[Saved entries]
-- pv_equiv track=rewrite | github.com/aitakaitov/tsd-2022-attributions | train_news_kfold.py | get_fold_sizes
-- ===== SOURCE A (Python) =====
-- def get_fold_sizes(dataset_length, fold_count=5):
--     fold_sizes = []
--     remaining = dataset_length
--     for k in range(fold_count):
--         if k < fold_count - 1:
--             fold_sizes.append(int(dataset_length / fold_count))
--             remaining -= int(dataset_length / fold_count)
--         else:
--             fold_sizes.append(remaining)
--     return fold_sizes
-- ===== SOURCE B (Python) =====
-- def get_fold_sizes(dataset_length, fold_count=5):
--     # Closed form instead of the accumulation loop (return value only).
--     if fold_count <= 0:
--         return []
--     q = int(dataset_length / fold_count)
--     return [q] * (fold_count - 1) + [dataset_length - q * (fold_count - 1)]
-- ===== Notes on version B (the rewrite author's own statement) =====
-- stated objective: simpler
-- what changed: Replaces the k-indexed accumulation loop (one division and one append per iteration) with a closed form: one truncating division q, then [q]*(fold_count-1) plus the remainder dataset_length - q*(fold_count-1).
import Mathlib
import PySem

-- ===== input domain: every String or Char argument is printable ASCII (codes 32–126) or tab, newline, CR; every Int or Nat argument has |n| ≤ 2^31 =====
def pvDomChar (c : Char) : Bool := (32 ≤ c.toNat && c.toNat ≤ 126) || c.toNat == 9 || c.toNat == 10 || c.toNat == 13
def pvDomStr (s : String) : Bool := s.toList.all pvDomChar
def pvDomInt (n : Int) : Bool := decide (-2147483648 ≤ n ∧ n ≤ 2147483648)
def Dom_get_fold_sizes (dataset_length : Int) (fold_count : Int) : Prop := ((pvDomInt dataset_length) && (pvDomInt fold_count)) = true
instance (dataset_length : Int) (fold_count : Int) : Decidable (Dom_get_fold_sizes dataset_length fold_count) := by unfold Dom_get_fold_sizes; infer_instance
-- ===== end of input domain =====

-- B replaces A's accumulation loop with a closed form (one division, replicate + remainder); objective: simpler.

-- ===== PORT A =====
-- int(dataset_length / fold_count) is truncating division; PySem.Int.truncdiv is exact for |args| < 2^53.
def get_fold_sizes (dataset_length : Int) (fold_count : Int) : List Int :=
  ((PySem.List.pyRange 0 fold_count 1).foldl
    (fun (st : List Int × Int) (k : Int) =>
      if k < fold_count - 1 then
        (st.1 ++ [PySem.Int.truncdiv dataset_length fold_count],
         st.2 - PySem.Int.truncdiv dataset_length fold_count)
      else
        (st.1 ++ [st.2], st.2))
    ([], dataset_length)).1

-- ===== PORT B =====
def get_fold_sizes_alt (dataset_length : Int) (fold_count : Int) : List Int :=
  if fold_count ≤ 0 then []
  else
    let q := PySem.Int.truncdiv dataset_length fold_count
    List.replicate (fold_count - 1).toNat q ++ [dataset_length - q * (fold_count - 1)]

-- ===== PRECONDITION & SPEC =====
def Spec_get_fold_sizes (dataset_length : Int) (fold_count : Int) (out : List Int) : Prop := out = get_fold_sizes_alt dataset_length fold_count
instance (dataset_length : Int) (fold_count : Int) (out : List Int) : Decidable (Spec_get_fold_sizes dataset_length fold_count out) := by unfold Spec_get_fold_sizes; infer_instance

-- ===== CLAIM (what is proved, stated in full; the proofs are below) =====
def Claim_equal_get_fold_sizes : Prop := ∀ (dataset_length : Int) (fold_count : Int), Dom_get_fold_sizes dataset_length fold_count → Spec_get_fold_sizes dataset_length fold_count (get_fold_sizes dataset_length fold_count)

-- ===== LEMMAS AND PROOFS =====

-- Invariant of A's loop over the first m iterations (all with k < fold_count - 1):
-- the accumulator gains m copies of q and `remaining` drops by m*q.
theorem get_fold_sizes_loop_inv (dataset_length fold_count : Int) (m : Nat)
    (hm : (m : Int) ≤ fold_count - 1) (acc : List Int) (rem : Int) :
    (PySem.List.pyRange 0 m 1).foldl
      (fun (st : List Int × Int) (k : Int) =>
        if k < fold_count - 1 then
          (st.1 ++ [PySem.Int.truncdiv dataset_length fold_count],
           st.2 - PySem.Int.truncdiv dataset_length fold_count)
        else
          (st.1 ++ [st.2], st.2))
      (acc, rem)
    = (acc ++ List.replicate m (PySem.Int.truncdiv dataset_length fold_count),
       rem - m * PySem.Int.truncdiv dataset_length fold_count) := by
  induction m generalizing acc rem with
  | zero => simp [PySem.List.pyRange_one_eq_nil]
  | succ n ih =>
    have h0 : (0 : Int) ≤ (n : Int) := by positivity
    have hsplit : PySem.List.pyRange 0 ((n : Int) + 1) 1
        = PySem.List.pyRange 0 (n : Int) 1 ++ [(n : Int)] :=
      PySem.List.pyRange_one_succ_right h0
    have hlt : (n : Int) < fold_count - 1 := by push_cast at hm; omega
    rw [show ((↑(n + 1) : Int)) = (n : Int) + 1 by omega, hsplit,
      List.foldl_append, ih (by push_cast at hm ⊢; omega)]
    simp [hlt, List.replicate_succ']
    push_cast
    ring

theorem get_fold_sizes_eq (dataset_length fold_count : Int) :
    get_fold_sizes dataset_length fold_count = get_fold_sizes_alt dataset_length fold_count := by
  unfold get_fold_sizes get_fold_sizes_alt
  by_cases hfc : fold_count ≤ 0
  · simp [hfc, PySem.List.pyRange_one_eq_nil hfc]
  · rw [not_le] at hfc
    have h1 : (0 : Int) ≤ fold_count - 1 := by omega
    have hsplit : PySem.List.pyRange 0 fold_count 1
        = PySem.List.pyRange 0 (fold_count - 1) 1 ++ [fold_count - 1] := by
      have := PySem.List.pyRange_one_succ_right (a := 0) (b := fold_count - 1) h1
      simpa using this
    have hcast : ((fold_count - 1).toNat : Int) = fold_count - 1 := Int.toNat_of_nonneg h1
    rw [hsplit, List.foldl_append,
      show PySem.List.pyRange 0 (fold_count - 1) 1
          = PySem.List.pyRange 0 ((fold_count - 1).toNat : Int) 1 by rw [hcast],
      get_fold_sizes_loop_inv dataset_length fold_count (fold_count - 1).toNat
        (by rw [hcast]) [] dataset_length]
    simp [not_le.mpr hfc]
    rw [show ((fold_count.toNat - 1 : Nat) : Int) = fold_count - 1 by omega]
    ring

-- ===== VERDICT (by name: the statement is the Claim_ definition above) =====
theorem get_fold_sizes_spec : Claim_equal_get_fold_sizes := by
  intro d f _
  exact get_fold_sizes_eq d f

Exercise: For each line above that contains the word "division", give the line as it is written.

Output of the exercise:
-- what changed: Replaces the k-indexed accumulation loop (one division and one append per iteration) with a closed form: one truncating division q, then [q]*(fold_count-1) plus the remainder dataset_length - q*(fold_count-1).
-- B replaces A's accumulation loop with a closed form (one division, replicate + remainder); objective: simpler.
-- int(dataset_length / fold_count) is truncating division; PySem.Int.truncdiv is exact for |args| < 2^53.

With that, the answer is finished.